There's a simple, nine-word blueprint that serves as the core of many successful retirement investing strategies. Those nine words are as follows:

  • Spend Less Than You Earn
  • Invest The Rest
  • Repeat

If you start following that blueprint early enough in your career and keep it up consistently, it's fairly straightforward to wind up a millionaire -- or better -- by the time you retire.

A smiling investor with a computer.

Image source: Getty Images

Here's what's possible with time and consistency

This table shows how much you need to sock away every day to wind up a millionaire, starting from scratch, depending on how much time you have until you retire and what rate of return you earn.

Years to Go

10% Annual Returns

8% Annual Returns

6% Annual Returns

4% Annual Returns

45

$3.08

$6.16

$11.84

$21.70

40

$5.12

$9.32

$16.40

$27.71

35

$8.53

$14.19

$22.93

$35.85

30

$14.36

$21.86

$32.54

$47.21

25

$24.50

$34.30

$47.19

$63.75

20

$42.87

$55.42

$70.82

$89.37

15

$78.66

$94.43

$112.56

$133.22

Data source: author. Assumes 365.25 days per year because of leap days.

While stock market performance is never guaranteed, over the long haul, the US stock market has delivered returns that average out around 10% annualized. If future returns deliver close to those past levels, people who start down this journey early in their careers have an incredibly straightforward path to millionaire status.

Take a look at what happens the farther down that table you get, though.

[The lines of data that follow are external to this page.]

-- membership in B's accumulated sets
lemma foldB_mem (cs : List Char) : ∀ (h : Bool) (st : PySem.Set String × PySem.Set String),
    (∀ t, t ∈ ((zip4 cs (cs.drop 1) (cs.drop 2) (hyperFlags cs h)).foldl
        (fun (st : PySem.Set String × PySem.Set String) q =>
          let (x, y, z, hh) := q
          if x == z && y != x then
            if hh then (st.1, PySem.Set.add st.2 (String.ofList [y, x, y]))
            else (PySem.Set.add st.1 (String.ofList [x, y, x]), st.2)
          else st) st).1 ↔
      t ∈ st.1 ∨ ∃ x y, (false, x, y) ∈ ev cs h ∧ t = enc (x, y)) ∧
    (∀ t, t ∈ ((zip4 cs (cs.drop 1) (cs.drop 2) (hyperFlags cs h)).foldl
        (fun (st : PySem.Set String × PySem.Set String) q =>
          let (x, y, z, hh) := q
          if x == z && y != x then
            if hh then (st.1, PySem.Set.add st.2 (String.ofList [y, x, y]))
            else (PySem.Set.add st.1 (String.ofList [x, y, x]), st.2)
          else st) st).2 ↔
      t ∈ st.2 ∨ ∃ x y, (true, x, y) ∈ ev cs h ∧ t = enc (y, x)) := by
  induction cs with
  | nil => intro h st; simp [zip4, ev]
  | cons x t ih =>
    cases t with
    | nil => intro h st; simp [zip4, ev, hyperFlags]
    | cons y t2 =>
      cases t2 with
      | nil => intro h st; simp [zip4, ev, hyperFlags]
      | cons z r =>
        intro h st
        rw [show zip4 (x :: y :: z :: r) ((x :: y :: z :: r).drop 1) ((x :: y :: z :: r).drop 2)
              (hyperFlags (x :: y :: z :: r) h)
            = (x, y, z, ((h && !(x == ']')) || x == '[')) ::
              zip4 (y :: z :: r) ((y :: z :: r).drop 1) ((y :: z :: r).drop 2)
                (hyperFlags (y :: z :: r) ((h && !(x == ']')) || x == '[')) from rfl]
        rw [show ev (x :: y :: z :: r) h
            = (if x == z && y != x then [((((h && !(x == ']')) || x == '[')), x, y)] else [])
              ++ ev (y :: z :: r) ((h && !(x == ']')) || x == '[') from rfl]
        generalize ((h && !(x == ']')) || x == '[') = h'
        by_cases hcond : (x == z && y != x) = true
        · cases h' with
          | true =>
            rw [hcond]
            simp only [List.foldl_cons, hcond, if_true, List.singleton_append]
            obtain ⟨ih1, ih2⟩ := ih true (st.1, PySem.Set.add st.2 (String.ofList [y, x, y]))
            constructor
            · intro u
              rw [ih1 u, exists_mem_cons_other x y _ u false true (by simp) _]
            · intro u
              rw [ih2 u, exists_mem_cons_same x y _ u true (fun a b => enc (b, a))]
              simp only [PySem.Set.mem_add, enc]
              tauto
          | false =>
            rw [hcond]
            simp only [List.foldl_cons, hcond, if_true, if_false, Bool.false_eq_true,
              List.singleton_append]
            obtain ⟨ih1, ih2⟩ := ih false (PySem.Set.add st.1 (String.ofList [x, y, x]), st.2)
            constructor
            · intro u
              rw [ih1 u, exists_mem_cons_same x y _ u false (fun a b => enc (a, b))]
              simp only [PySem.Set.mem_add, enc]
              tauto
            · intro u
              rw [ih2 u, exists_mem_cons_other x y _ u true false (by simp) _]
        · have hcond' : (x == z && y != x) = false := by simpa using hcond
          rw [hcond']
          simp only [List.foldl_cons, hcond', if_false, Bool.false_eq_true, List.nil_append]
          exact ih h' st

lemma checkaba_iff (ipt : String) :
    checkaba ipt = true ↔
      ∃ x y, (false, x, y) ∈ ev ipt.toList false ∧ (true, y, x) ∈ ev ipt.toList false := by
  have h0 := goA ipt.toList ipt.toList 0 false [] [] (by simp)
  simp only [List.map_nil, Nat.cast_zero] at h0
  unfold checkaba
  rw [h0, loopP_iff (ev ipt.toList false) [] [] (by simp)]
  simp

lemma checkaba_alt_iff (ipt : String) :
    checkaba_alt ipt = true ↔
      ∃ x y, (false, x, y) ∈ ev ipt.toList false ∧ (true, y, x) ∈ ev ipt.toList false := by
  obtain ⟨m1, m2⟩ := foldB_mem ipt.toList false (([], []) : PySem.Set String × PySem.Set String)
  simp only [List.not_mem_nil, false_or] at m1 m2
  unfold checkaba_alt
  simp only [Bool.not_eq_true', Bool.eq_false_iff, Ne, PySem.Set.isdisjoint_iff]
  push_neg
  constructor
  · rintro ⟨u, hu1, hu2⟩
    obtain ⟨a, b, hab, rfl⟩ := (m1 u).mp hu1
    obtain ⟨c, d, hcd, he⟩ := (m2 _).mp hu2
    have h2 : (a, b) = (d, c) := enc_inj he
    have hd : a = d := congrArg Prod.fst h2
    have hcc : b = c := congrArg Prod.snd h2
    exact ⟨a, b, hab, by rw [hcc, hd]; exact hcd⟩
  · rintro ⟨a, b, h1, h2⟩
    exact ⟨enc (a, b), (m1 _).mpr ⟨a, b, h1, rfl⟩, (m2 _).mpr ⟨b, a, h2, rfl⟩⟩

-- ===== VERDICT (by name: the statement is the Claim_ definition above) =====
theorem checkaba_spec : Claim_equal_checkaba := by
  intro ipt _
  unfold Spec_checkaba
  exact Bool.eq_iff_iff.mpr ((checkaba_iff ipt).trans (checkaba_alt_iff ipt).symm)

As your time to retire gets shorter, you need to start socking away more. Indeed, you quickly reach the point where even with strong stock market returns, you'll have to sock away more each day than you would have by starting early with more modest market performance.

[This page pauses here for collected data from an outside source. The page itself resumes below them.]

-- pv_equiv track=rewrite | github.com/missmagenta/find-hidden-messages-in-dna | 11_salmonella_ori.py | skew_position
-- ===== SOURCE A (Python) =====
-- def skew_position(text):
--     skew_list = [0]
--     for i in range(len(text)):
--         if text[i] == 'C':
--             skew_list.append(skew_list[i] - 1)
--         elif text[i] == 'G':
--             skew_list.append(skew_list[i] + 1)
--         else:
--             skew_list.append(skew_list[i])
--     return skew_list
-- ===== SOURCE B (Python) =====
-- def skew_position(text):
--     out = []
--     val = 0
--     prev = 0
--     for j, c in enumerate(text):
--         if c == 'G' or c == 'C':
--             out.extend([val] * (j - prev + 1))
--             val += 1 if c == 'G' else -1
--             prev = j + 1
--     out.extend([val] * (len(text) - prev + 1))
--     return out
-- ===== Notes on version B (the rewrite author's own statement) =====
-- stated objective: alternative
-- what changed: B iterates over G/C events only: between consecutive skew-changing characters it emits a constant run via list replication, instead of A's per-character append that re-reads skew_list[i]; the output is built as concatenated constant segments, not one running-sum entry at a time.
import Mathlib
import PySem

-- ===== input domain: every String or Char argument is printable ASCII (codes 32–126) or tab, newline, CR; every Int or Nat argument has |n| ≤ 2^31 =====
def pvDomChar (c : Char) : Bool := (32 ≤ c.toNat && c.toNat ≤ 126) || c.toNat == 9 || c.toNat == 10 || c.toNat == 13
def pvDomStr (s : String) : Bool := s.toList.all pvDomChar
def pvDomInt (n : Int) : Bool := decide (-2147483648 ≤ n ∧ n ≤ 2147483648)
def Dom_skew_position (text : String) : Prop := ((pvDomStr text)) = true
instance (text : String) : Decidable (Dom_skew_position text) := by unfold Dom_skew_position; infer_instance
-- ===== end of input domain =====

-- B rebuilds the skew array from G/C events only, emitting constant runs by replication between events (alternative decomposition; same asymptotic cost).

-- ===== PORT A =====
def skew_position (text : String) : List Int :=
  (PySem.List.pyRange 0 (PySem.Str.len text) 1).foldl
    (fun acc i =>
      if PySem.Str.pyGet? text i = some 'C' then acc ++ [PySem.List.pyGetD acc i 0 - 1]
      else if PySem.Str.pyGet? text i = some 'G' then acc ++ [PySem.List.pyGetD acc i 0 + 1]
      else acc ++ [PySem.List.pyGetD acc i 0])
    [0]

-- ===== PORT B =====
-- Source B's `for j, c in enumerate(text)` loop, transcribed as structural recursion
-- carrying the enumerate index j and the state (out, val, prev); j and prev are
-- naturals (Python's enumerate indices are nonnegative, prev ≤ j throughout, so
-- Nat subtraction in the replicate counts matches Python's).
def skewLoop : List Char → Nat → (List Int × Int × Nat) → (List Int × Int × Nat)
  | [], _, s => s
  | c :: rest, j, (out, val, prev) =>
      if c = 'G' ∨ c = 'C' then
        skewLoop rest (j + 1)
          (out ++ List.replicate (j - prev + 1) val,
           val + (if c = 'G' then 1 else -1), j + 1)
      else
        skewLoop rest (j + 1) (out, val, prev)

def skew_position_alt (text : String) : List Int :=
  match skewLoop text.toList 0 ([], 0, 0) with
  | (out, val, prev) => out ++ List.replicate (text.toList.length - prev + 1) val

-- ===== PRECONDITION & SPEC =====
def Spec_skew_position (text : String) (out : List Int) : Prop := out = skew_position_alt text
instance (text : String) (out : List Int) : Decidable (Spec_skew_position text out) := by unfold Spec_skew_position; infer_instance

-- ===== CLAIM (what is proved, stated in full; the proofs are below) =====
def Claim_equal_skew_position : Prop := ∀ (text : String), Dom_skew_position text → Spec_skew_position text (skew_position text)

-- ===== LEMMAS AND PROOFS =====

def skewDelta (c : Char) : Int := if c = 'G' then 1 else if c = 'C' then -1 else 0

lemma foldl_add_sum (l : List Int) (a : Int) : l.foldl (· + ·) a = a + l.sum := by
  induction l generalizing a with
  | nil => simp
  | cons x l ih => simp [ih (a + x)]; ring

-- last entry of a running-sum scan is the start plus the total
lemma scanl_add_getD_length (l : List Int) (a : Int) :
    (List.scanl (· + ·) a l).getD l.length 0 = a + l.sum := by
  induction l generalizing a with
  | nil => simp
  | cons x l ih => simp [List.scanl_cons, foldl_add_sum]; ring

lemma scanl_add_snoc (a : Int) (l : List Int) (x : Int) :
    List.scanl (· + ·) a (l ++ [x]) = List.scanl (· + ·) a l ++ [a + l.sum + x] := by
  induction l generalizing a with
  | nil => simp [List.scanl_cons]
  | cons y l ih => simp [List.scanl_cons, ih (a + y)]; ring

lemma scanl_dropLast_append_last (l : List Int) :
    (List.scanl (· + ·) 0 l).dropLast ++ [l.sum] = List.scanl (· + ·) 0 l := by
  induction l using List.reverseRecOn with
  | nil => simp
  | append_singleton l x _ => rw [scanl_add_snoc]; simp

-- ===== A-side: A's append loop is the prefix-sum scan of the per-character deltas =====
lemma skew_loop_eq (cs : List Char) :
    ∀ n, n ≤ cs.length →
      (PySem.List.pyRange 0 (n : Int) 1).foldl
        (fun acc i =>
          if PySem.List.pyGet? cs i = some 'C' then acc ++ [PySem.List.pyGetD acc i 0 - 1]
          else if PySem.List.pyGet? cs i = some 'G' then acc ++ [PySem.List.pyGetD acc i 0 + 1]
          else acc ++ [PySem.List.pyGetD acc i 0])
        [0]
      = List.scanl (· + ·) 0 ((cs.take n).map skewDelta) := by
  intro n hn
  induction n with
  | zero => simp [PySem.List.pyRange_one_eq_nil, List.scanl]
  | succ n ih =>
      have hn' : n ≤ cs.length := Nat.le_of_succ_le hn
      have hlt : n < cs.length := hn
      have hsplit : PySem.List.pyRange 0 ((n + 1 : Nat) : Int) 1
          = PySem.List.pyRange 0 (n : Int) 1 ++ [(n : Int)] := by
        have := PySem.List.pyRange_one_succ_right (a := 0) (b := (n : Int)) (by positivity)
        push_cast
        exact this
      rw [hsplit, List.foldl_append, ih hn']
      have hget : PySem.List.pyGet? cs (n : Int) = some cs[n] :=
        PySem.List.pyGet?_ofNat cs n hlt
      have hgetD : PySem.List.pyGetD
          (List.scanl (· + ·) 0 ((cs.take n).map skewDelta)) (n : Int) 0
          = 0 + ((cs.take n).map skewDelta).sum := by
        have hlen : ((cs.take n).map skewDelta).length = n := by
          simp [List.length_take, Nat.min_eq_left hn']
        have hlast := scanl_add_getD_length ((cs.take n).map skewDelta) 0
        rw [hlen] at hlast
        rw [PySem.List.pyGetD_natCast, hlast]
      have htake : cs.take (n + 1) = cs.take n ++ [cs[n]] := by
        rw [List.take_add_one]
        simp [List.getElem?_eq_getElem hlt]
      rw [htake, List.map_append, List.map_singleton, scanl_add_snoc]
      simp only [List.foldl_cons, List.foldl_nil]
      rw [hget, hgetD]
      by_cases hC : cs[n] = 'C'
      · simp [hC, skewDelta]; ring
      · by_cases hG : cs[n] = 'G'
        · simp [hG, skewDelta]
        · simp [hC, hG, skewDelta]

-- ===== B-side: the event loop also produces the prefix-sum scan =====
-- Invariant: out ++ (pending run of val) is the scan of the processed prefix
-- without its last entry, and val is the running total.
lemma skewLoop_correct (rest : List Char) :
    ∀ (pre : List Char) (out : List Int) (val : Int) (prev : Nat),
      prev ≤ pre.length →
      out ++ List.replicate (pre.length - prev) val
        = (List.scanl (· + ·) 0 (pre.map skewDelta)).dropLast →
      val = (pre.map skewDelta).sum →
      (match skewLoop rest pre.length (out, val, prev) with
       | (o, v, p) =>
         o ++ List.replicate ((pre.length + rest.length) - p + 1) v
           = List.scanl (· + ·) 0 ((pre ++ rest).map skewDelta)) := by
  induction rest with
  | nil =>
      intro pre out val prev hle hout hval
      simp only [skewLoop, List.length_nil, Nat.add_zero, List.append_nil]
      rw [List.replicate_succ', ← List.append_assoc, hout, hval,
        scanl_dropLast_append_last (pre.map skewDelta)]
  | cons c rest ih =>
      intro pre out val prev hle hout hval
      have hlenpre : (pre ++ [c]).length = pre.length + 1 := by simp
      have hfull : out ++ List.replicate (pre.length - prev + 1) val
          = List.scanl (· + ·) 0 (pre.map skewDelta) := by
        rw [List.replicate_succ', ← List.append_assoc, hout, hval,
          scanl_dropLast_append_last (pre.map skewDelta)]
      have hscan : List.scanl (· + ·) 0 ((pre ++ [c]).map skewDelta)
          = List.scanl (· + ·) 0 (pre.map skewDelta)
            ++ [0 + (pre.map skewDelta).sum + skewDelta c] := by
        rw [List.map_append, List.map_singleton, scanl_add_snoc]
      by_cases h : c = 'G' ∨ c = 'C'
      · simp only [skewLoop, if_pos h]
        have hd : (if c = 'G' then (1 : Int) else -1) = skewDelta c := by
          rcases h with h | h <;> simp [h, skewDelta]
        have := ih (pre ++ [c])
          (out ++ List.replicate (pre.length - prev + 1) val)
          (val + (if c = 'G' then 1 else -1)) (pre.length + 1)
          (by simp)
          (by rw [hlenpre, Nat.sub_self, List.replicate_zero, List.append_nil,
                hfull, hscan, List.dropLast_concat])
          (by rw [hd, hval, List.map_append, List.map_singleton, List.sum_append,
                List.sum_singleton])
        rw [hlenpre] at this
        have harr : pre.length + 1 + rest.length = pre.length + (c :: rest).length := by
          simp; omega
        have happ : (pre ++ [c]) ++ rest = pre ++ (c :: rest) := by simp
        rw [harr, happ] at this
        exact this
      · simp only [skewLoop, if_neg h]
        push Not at h
        have hδ : skewDelta c = 0 := by simp [skewDelta, h.1, h.2]
        have := ih (pre ++ [c]) out val prev
          (by simp; omega)
          (by rw [hlenpre, hscan, List.dropLast_concat, Nat.sub_add_comm hle]
              exact hfull)
          (by rw [hval, List.map_append, List.map_singleton, List.sum_append,
                List.sum_singleton, hδ, add_zero])
        rw [hlenpre] at this
        have harr : pre.length + 1 + rest.length = pre.length + (c :: rest).length := by
          simp; omega
        have happ : (pre ++ [c]) ++ rest = pre ++ (c :: rest) := by simp
        rw [harr, happ] at this
        exact this

-- A = scan, B = scan, hence A = B
lemma skew_alt_eq_scan (text : String) :
    skew_position_alt text = List.scanl (· + ·) 0 (text.toList.map skewDelta) := by
  have h := skewLoop_correct text.toList [] [] 0 0 (by simp) (by simp) (by simp)
  simpa [skew_position_alt] using h

-- ===== VERDICT (by name: the statement is the Claim_ definition above) =====
theorem skew_position_spec : Claim_equal_skew_position := by
  intro text _
  unfold Spec_skew_position
  rw [skew_alt_eq_scan]
  unfold skew_position
  have h := skew_loop_eq text.toList text.toList.length le_rfl
  rw [List.take_length] at h
  simp only [pysem] at h ⊢
  exact h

That's the power of that ninth word in the blueprint: "repeat."

Investing doesn't have to be difficult

As for how to invest that money, one of the most straightforward ways to invest is also one of the most powerful: buy an index fund.

Over the long haul, low-cost, broad-based index funds will likely beat out funds actively managed by Wall Street's best and brightest. This effect is so strong that Warren Buffett, easily among the world's greatest investors, won a $1 million bet that an index fund would beat a basket of hedge funds over the course of a decade.

One of the key reasons why indexing tends to win is the fact that it's cheaper to buy and hold a broad basket of stocks than it is to actively research and trade in and out of companies' shares. Indexes don't have to pay the research costs associated with picking stocks, nor do they have to pay the higher friction costs (commissions, fees, and bid-ask spreads) associated with frequent stock trading.

Actively managed funds have to overcome those overhead and friction costs -- with the bills generally being paid by the assets of the fund itself -- before they can even start competing with index funds. That structural overhead translates to a performance penalty that gives indexing an edge.

The toughest part -- getting started

Of course, for most folks who haven't yet started investing, the toughest part of this blueprint comes from those first five words: "Spend Less Than You Earn." On that front, a smart debt reduction strategy can help you free up cash that you can then put to work investing.

The most efficient debt reduction strategy is known as the debt avalanche method. To execute that approach, you line up all you debts in order from highest interest rate to lower interest rate. On all but your highest interest rate debt, you pay the minimums. On that highest interest rate debt, you put every penny you can, above and beyond the minimum, toward getting it paid off faster.

Once that debt is completely paid off, take the money you had been paying toward that debt and instead put it toward your new highest interest rate debt. Repeat that process until you're either debt free or the debts you have left are in control.

Your remaining debts are in control if all of the following are true:

  • The interest rate is low enough that you can reasonably expect to beat it over time by investing.
  • The payment is low enough that it doesn't crimp your ability to live a modest lifestyle.
  • The debt was driven by a key purpose that benefits your future.

Make it a reality today

Those nine words -- spend less than you earn, invest the rest, repeat -- form a powerful foundation of a strong retirement investing plan. Yet as powerful as they are, that table makes it clear that that the sooner you get it in place, the more straightforward your path will be to a potentially financially comfortable future.

So make today the day you take those all-important first steps toward getting your debts under control. Once you're firmly on the path to a financially stronger future, you'll likely be very glad you did.